[What is being asked]
Using the data that follows, return exactly the lines from the one that contains "(hpos : 0 ≤" through the one that contains "have hget' : arr'.getD", ends included.

--- Extracted information Enclosed Below ---

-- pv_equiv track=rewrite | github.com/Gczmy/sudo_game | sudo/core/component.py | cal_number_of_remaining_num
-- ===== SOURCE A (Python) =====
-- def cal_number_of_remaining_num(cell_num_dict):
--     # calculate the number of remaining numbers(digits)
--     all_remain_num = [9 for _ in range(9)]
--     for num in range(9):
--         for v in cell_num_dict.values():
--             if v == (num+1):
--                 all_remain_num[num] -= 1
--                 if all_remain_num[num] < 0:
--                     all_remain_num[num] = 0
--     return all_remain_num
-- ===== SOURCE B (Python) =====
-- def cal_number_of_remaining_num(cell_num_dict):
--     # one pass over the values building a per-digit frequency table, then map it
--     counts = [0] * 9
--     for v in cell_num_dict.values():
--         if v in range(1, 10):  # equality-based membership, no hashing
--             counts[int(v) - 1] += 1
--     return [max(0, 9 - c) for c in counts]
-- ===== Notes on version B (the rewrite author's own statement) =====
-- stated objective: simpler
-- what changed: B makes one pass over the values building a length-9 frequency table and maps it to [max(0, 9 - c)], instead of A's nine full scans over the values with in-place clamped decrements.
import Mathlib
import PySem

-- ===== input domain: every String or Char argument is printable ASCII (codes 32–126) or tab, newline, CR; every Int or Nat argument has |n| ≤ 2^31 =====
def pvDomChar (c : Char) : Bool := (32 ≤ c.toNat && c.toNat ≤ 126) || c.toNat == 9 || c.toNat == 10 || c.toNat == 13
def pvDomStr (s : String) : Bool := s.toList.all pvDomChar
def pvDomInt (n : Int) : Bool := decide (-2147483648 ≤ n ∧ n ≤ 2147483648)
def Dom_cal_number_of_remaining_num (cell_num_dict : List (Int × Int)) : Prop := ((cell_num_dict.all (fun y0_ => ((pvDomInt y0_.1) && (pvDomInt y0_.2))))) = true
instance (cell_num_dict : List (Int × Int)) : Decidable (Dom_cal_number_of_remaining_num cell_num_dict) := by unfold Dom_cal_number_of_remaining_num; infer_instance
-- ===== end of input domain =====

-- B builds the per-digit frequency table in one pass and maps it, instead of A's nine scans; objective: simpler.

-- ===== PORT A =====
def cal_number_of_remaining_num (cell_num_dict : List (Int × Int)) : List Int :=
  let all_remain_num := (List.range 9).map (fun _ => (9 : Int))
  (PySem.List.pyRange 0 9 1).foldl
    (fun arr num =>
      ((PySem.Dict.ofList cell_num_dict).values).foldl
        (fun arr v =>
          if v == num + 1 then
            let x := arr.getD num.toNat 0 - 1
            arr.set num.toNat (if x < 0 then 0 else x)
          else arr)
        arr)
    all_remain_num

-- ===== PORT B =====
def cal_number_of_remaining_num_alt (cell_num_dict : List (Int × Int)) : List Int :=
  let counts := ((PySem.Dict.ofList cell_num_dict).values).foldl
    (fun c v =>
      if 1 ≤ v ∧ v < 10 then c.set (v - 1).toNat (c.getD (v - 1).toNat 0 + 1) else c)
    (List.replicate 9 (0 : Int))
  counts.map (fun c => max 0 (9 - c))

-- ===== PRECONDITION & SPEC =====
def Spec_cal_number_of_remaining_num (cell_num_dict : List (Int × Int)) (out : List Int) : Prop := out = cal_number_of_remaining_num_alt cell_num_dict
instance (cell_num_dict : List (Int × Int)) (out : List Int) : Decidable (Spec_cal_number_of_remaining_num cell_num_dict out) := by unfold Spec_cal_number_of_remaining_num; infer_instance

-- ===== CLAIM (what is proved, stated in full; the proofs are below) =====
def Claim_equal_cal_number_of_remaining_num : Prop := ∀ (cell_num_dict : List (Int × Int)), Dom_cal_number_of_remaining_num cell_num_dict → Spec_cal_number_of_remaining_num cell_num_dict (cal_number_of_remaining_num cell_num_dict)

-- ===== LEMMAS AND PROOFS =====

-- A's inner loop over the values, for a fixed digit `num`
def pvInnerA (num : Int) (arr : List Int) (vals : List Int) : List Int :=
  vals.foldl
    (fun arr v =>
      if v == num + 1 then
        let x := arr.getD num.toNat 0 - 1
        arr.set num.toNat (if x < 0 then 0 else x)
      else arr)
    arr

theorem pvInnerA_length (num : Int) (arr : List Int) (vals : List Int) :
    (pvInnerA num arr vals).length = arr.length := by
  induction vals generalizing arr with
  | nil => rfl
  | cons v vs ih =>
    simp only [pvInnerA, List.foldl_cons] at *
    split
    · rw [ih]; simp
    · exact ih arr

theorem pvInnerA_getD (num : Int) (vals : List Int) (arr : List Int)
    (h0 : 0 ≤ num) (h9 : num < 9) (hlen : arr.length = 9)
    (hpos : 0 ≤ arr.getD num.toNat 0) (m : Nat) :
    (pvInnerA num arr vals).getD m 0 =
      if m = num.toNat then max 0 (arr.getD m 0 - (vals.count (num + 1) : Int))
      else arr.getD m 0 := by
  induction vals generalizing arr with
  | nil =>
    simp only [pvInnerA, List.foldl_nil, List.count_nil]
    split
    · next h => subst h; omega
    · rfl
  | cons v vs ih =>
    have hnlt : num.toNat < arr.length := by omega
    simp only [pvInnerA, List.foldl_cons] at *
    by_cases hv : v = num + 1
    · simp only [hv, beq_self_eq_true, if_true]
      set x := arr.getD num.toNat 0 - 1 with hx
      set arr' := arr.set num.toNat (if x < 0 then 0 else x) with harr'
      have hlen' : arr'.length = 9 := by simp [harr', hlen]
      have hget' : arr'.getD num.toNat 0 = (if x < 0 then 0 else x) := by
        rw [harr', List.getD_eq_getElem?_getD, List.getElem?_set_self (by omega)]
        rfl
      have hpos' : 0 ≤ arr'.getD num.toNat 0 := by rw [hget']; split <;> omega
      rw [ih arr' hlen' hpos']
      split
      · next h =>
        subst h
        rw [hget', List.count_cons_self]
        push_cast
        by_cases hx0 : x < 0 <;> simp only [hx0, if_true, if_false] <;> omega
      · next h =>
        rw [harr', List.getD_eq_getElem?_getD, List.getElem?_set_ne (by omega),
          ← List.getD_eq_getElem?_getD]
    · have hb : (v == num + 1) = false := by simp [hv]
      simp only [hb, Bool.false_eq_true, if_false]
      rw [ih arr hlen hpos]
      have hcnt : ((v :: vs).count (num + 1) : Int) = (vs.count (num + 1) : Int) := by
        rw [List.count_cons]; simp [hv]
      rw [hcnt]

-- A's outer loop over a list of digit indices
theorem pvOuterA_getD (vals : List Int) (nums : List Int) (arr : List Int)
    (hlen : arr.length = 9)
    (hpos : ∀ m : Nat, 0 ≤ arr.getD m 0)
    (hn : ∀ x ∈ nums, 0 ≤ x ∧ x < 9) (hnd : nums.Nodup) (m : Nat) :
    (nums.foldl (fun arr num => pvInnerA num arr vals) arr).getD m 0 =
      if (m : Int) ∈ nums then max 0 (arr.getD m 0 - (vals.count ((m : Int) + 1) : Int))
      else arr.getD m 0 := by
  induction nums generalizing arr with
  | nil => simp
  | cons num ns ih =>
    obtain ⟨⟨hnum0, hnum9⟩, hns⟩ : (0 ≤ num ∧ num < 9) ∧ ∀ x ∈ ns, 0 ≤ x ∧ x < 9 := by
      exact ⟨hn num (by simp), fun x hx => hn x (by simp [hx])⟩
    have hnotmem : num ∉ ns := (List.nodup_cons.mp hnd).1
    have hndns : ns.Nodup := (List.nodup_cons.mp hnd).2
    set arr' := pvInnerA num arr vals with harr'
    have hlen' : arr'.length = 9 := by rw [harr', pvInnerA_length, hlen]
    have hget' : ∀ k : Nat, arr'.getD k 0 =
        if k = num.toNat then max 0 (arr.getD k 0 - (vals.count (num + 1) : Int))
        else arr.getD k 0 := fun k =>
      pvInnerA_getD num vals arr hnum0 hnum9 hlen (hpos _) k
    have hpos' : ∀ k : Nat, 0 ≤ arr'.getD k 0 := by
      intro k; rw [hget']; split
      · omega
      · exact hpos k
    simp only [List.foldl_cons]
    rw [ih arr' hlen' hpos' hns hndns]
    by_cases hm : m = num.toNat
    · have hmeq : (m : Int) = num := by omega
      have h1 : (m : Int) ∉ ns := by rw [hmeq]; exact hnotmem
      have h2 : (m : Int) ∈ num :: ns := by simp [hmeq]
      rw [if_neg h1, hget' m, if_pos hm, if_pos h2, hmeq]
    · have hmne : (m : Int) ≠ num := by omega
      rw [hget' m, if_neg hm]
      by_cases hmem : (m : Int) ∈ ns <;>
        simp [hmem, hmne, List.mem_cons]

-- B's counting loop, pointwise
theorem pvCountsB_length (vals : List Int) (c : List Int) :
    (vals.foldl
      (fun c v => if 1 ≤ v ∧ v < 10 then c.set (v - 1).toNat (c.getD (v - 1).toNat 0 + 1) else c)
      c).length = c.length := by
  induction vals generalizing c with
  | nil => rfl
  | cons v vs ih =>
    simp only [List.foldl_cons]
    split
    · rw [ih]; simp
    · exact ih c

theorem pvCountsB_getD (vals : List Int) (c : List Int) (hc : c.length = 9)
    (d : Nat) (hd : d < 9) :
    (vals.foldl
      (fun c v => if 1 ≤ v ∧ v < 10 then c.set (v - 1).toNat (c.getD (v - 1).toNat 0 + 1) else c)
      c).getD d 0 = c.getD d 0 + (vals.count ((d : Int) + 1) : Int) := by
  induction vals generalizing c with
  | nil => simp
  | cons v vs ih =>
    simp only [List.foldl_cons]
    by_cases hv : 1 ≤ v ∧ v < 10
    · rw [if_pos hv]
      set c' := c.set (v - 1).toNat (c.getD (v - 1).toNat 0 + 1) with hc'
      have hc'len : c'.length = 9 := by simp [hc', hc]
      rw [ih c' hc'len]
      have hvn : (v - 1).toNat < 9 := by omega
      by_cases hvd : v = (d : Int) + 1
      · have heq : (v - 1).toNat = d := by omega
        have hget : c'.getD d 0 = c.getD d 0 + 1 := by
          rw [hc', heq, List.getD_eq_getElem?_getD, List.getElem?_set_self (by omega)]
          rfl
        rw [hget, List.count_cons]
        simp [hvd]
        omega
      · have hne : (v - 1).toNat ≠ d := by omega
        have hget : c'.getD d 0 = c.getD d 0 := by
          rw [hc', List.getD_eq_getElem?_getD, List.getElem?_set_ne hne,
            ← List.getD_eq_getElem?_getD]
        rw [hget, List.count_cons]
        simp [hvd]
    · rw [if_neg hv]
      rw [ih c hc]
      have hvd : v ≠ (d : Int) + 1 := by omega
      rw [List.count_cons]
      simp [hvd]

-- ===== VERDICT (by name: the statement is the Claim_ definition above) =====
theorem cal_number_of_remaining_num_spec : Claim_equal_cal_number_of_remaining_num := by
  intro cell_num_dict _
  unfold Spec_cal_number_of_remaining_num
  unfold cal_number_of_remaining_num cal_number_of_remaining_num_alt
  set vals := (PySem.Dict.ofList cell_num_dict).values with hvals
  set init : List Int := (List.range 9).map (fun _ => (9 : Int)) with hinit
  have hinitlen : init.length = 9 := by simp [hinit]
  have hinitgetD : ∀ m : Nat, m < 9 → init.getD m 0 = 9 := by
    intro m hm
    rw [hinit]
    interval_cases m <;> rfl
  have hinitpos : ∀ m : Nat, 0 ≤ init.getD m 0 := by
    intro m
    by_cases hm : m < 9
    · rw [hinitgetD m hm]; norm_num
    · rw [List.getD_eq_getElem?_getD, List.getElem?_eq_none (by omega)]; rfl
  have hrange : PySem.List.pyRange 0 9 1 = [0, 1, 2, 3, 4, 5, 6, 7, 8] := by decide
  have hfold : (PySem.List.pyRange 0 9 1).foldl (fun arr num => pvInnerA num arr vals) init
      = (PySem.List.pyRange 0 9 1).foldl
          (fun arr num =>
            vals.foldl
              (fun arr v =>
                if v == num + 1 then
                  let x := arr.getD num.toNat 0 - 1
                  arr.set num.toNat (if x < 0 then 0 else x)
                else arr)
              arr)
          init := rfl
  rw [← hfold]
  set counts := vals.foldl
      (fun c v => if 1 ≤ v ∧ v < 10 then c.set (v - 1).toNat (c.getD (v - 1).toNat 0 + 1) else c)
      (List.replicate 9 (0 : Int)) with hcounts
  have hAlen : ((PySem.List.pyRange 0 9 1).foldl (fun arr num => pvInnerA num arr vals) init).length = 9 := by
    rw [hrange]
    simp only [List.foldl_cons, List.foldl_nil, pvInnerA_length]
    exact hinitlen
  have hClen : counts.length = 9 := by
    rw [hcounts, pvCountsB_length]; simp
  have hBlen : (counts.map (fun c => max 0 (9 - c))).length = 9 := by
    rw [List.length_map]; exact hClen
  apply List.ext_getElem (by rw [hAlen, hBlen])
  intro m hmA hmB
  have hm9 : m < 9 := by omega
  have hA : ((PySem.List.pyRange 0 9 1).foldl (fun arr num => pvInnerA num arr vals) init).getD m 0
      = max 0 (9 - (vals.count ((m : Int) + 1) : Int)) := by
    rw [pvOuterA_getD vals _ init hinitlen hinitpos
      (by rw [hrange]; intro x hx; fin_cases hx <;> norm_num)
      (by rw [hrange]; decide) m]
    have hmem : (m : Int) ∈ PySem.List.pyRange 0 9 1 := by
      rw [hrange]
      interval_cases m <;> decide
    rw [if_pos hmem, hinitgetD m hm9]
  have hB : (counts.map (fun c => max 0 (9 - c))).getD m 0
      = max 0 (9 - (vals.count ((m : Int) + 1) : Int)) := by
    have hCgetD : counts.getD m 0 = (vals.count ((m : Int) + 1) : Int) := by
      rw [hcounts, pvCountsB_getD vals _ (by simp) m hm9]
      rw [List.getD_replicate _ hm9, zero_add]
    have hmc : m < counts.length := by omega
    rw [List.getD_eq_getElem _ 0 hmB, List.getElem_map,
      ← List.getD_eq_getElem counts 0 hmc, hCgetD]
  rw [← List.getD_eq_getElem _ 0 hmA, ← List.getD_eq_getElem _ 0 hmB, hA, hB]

--- End of Enclosed Extracted information ---

[Task solution]
    (hpos : 0 ≤ arr.getD num.toNat 0) (m : Nat) :
    (pvInnerA num arr vals).getD m 0 =
      if m = num.toNat then max 0 (arr.getD m 0 - (vals.count (num + 1) : Int))
      else arr.getD m 0 := by
  induction vals generalizing arr with
  | nil =>
    simp only [pvInnerA, List.foldl_nil, List.count_nil]
    split
    · next h => subst h; omega
    · rfl
  | cons v vs ih =>
    have hnlt : num.toNat < arr.length := by omega
    simp only [pvInnerA, List.foldl_cons] at *
    by_cases hv : v = num + 1
    · simp only [hv, beq_self_eq_true, if_true]
      set x := arr.getD num.toNat 0 - 1 with hx
      set arr' := arr.set num.toNat (if x < 0 then 0 else x) with harr'
      have hlen' : arr'.length = 9 := by simp [harr', hlen]
      have hget' : arr'.getD num.toNat 0 = (if x < 0 then 0 else x) := by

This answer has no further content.